Lines in the data below that contain the word "True" are to be copied.

(Stored data)

■ ■ ■

-- pv_equiv track=rewrite | github.com/catoteig/knowitJulekalender2019 | knowitjulekalender/luke_20/luke_20.py | dowork
-- ===== SOURCE A (Python) =====
-- import math
--
-- def dowork(iterations):
--     tasks = [0, 0, 0, 0, 0]
--     direction = True
--     nextelf, currelf, step, nextstep = 0, -1, 0, 0
--
--     while step < iterations:
--
--         nextelf = moveelf(currelf, direction)
--         nextstep = step + 1
--         if checkprime(nextstep) and findmin(tasks) >= 0:
--             nextelf = findmin(tasks)
--         elif nextstep % 28 == 0:
--             direction = not direction
--             nextelf = moveelf(currelf, direction)
--         elif nextstep % 2 == 0 and ismax(nextelf, tasks):
--             nextelf = moveelf(nextelf, direction)
--         elif nextstep % 7 == 0:
--             nextelf = 4
--
--         tasks[nextelf] += 1
--         currelf = nextelf
--         step = nextstep
--
--     return max(tasks) - min(tasks)
--
-- def moveelf(currentelf, direction):
--     return (currentelf + 1) % 5 if direction else (currentelf - 1) % 5
--
-- def findmin(list):
--     result = []
--     for i, y in enumerate(list):
--         if y == min(list):
--             result.append(i)
--     return -1 if len(result) > 1 else result[0]
--
-- def findmax(list):
--     result = []
--     for i, y in enumerate(list):
--         if y == max(list):
--             result.append(i)
--     return -1 if len(result) > 1 else result[0]
--
-- def ismax(elf, list):
--     return True if findmax(list) == elf else False
--
-- def checkprime(number):
--     if number <= 1:
--         return False
--     if number <= 3:
--         return True
--     if number % 2 == 0 or number % 3 == 0:
--         return False
--     for i in range(5, int(math.sqrt(number)) + 1, 6):
--         if number % i == 0 or number % (i + 2) == 0:
--             return False
--     return True
-- ===== SOURCE B (Python) =====
-- import math
--
-- def dowork(iterations):
--     n = iterations
--     is_prime = _sieve(n)
--     tasks = [0, 0, 0, 0, 0]
--     elf, forward = -1, True
--     for s in range(1, n + 1):
--         m = min(tasks)
--         if is_prime[s] and tasks.count(m) == 1:
--             elf = tasks.index(m)
--         elif s % 28 == 0:
--             forward = not forward
--             elf = (elf + 1) % 5 if forward else (elf - 1) % 5
--         else:
--             nxt = (elf + 1) % 5 if forward else (elf - 1) % 5
--             M = max(tasks)
--             if s % 2 == 0 and tasks.count(M) == 1 and tasks.index(M) == nxt:
--                 elf = (nxt + 1) % 5 if forward else (nxt - 1) % 5
--             elif s % 7 == 0:
--                 elf = 4
--             else:
--                 elf = nxt
--         tasks[elf] += 1
--     return max(tasks) - min(tasks)
--
-- def _sieve(n):
--     # Sieve of Eratosthenes over [0, n]
--     if n < 2:
--         return [False] * (n + 1 if n >= 0 else 0)
--     flags = [False, False] + [True] * (n - 1)
--     for p in range(2, math.isqrt(n) + 1):
--         if flags[p]:
--             for q in range(p * p, n + 1, p):
--                 flags[q] = False
--     return flags
-- ===== Notes on version B (the rewrite author's own statement) =====
-- stated objective: faster
-- what changed: Replaces the per-step wheel trial-division primality test by a Sieve of Eratosthenes computed once up front (primality becomes an O(1) table lookup inside the simulation), and replaces the enumerate-scan helpers findmin/findmax/ismax by direct count/index unique-extremum tests in a single for-loop.
import Mathlib
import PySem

■ ■ ■

- _Solution for this exercise_
--     direction = True
--     return True if findmax(list) == elf else False
--         return True
--     return True
--     elf, forward = -1, True
--     flags = [False, False] + [True] * (n - 1)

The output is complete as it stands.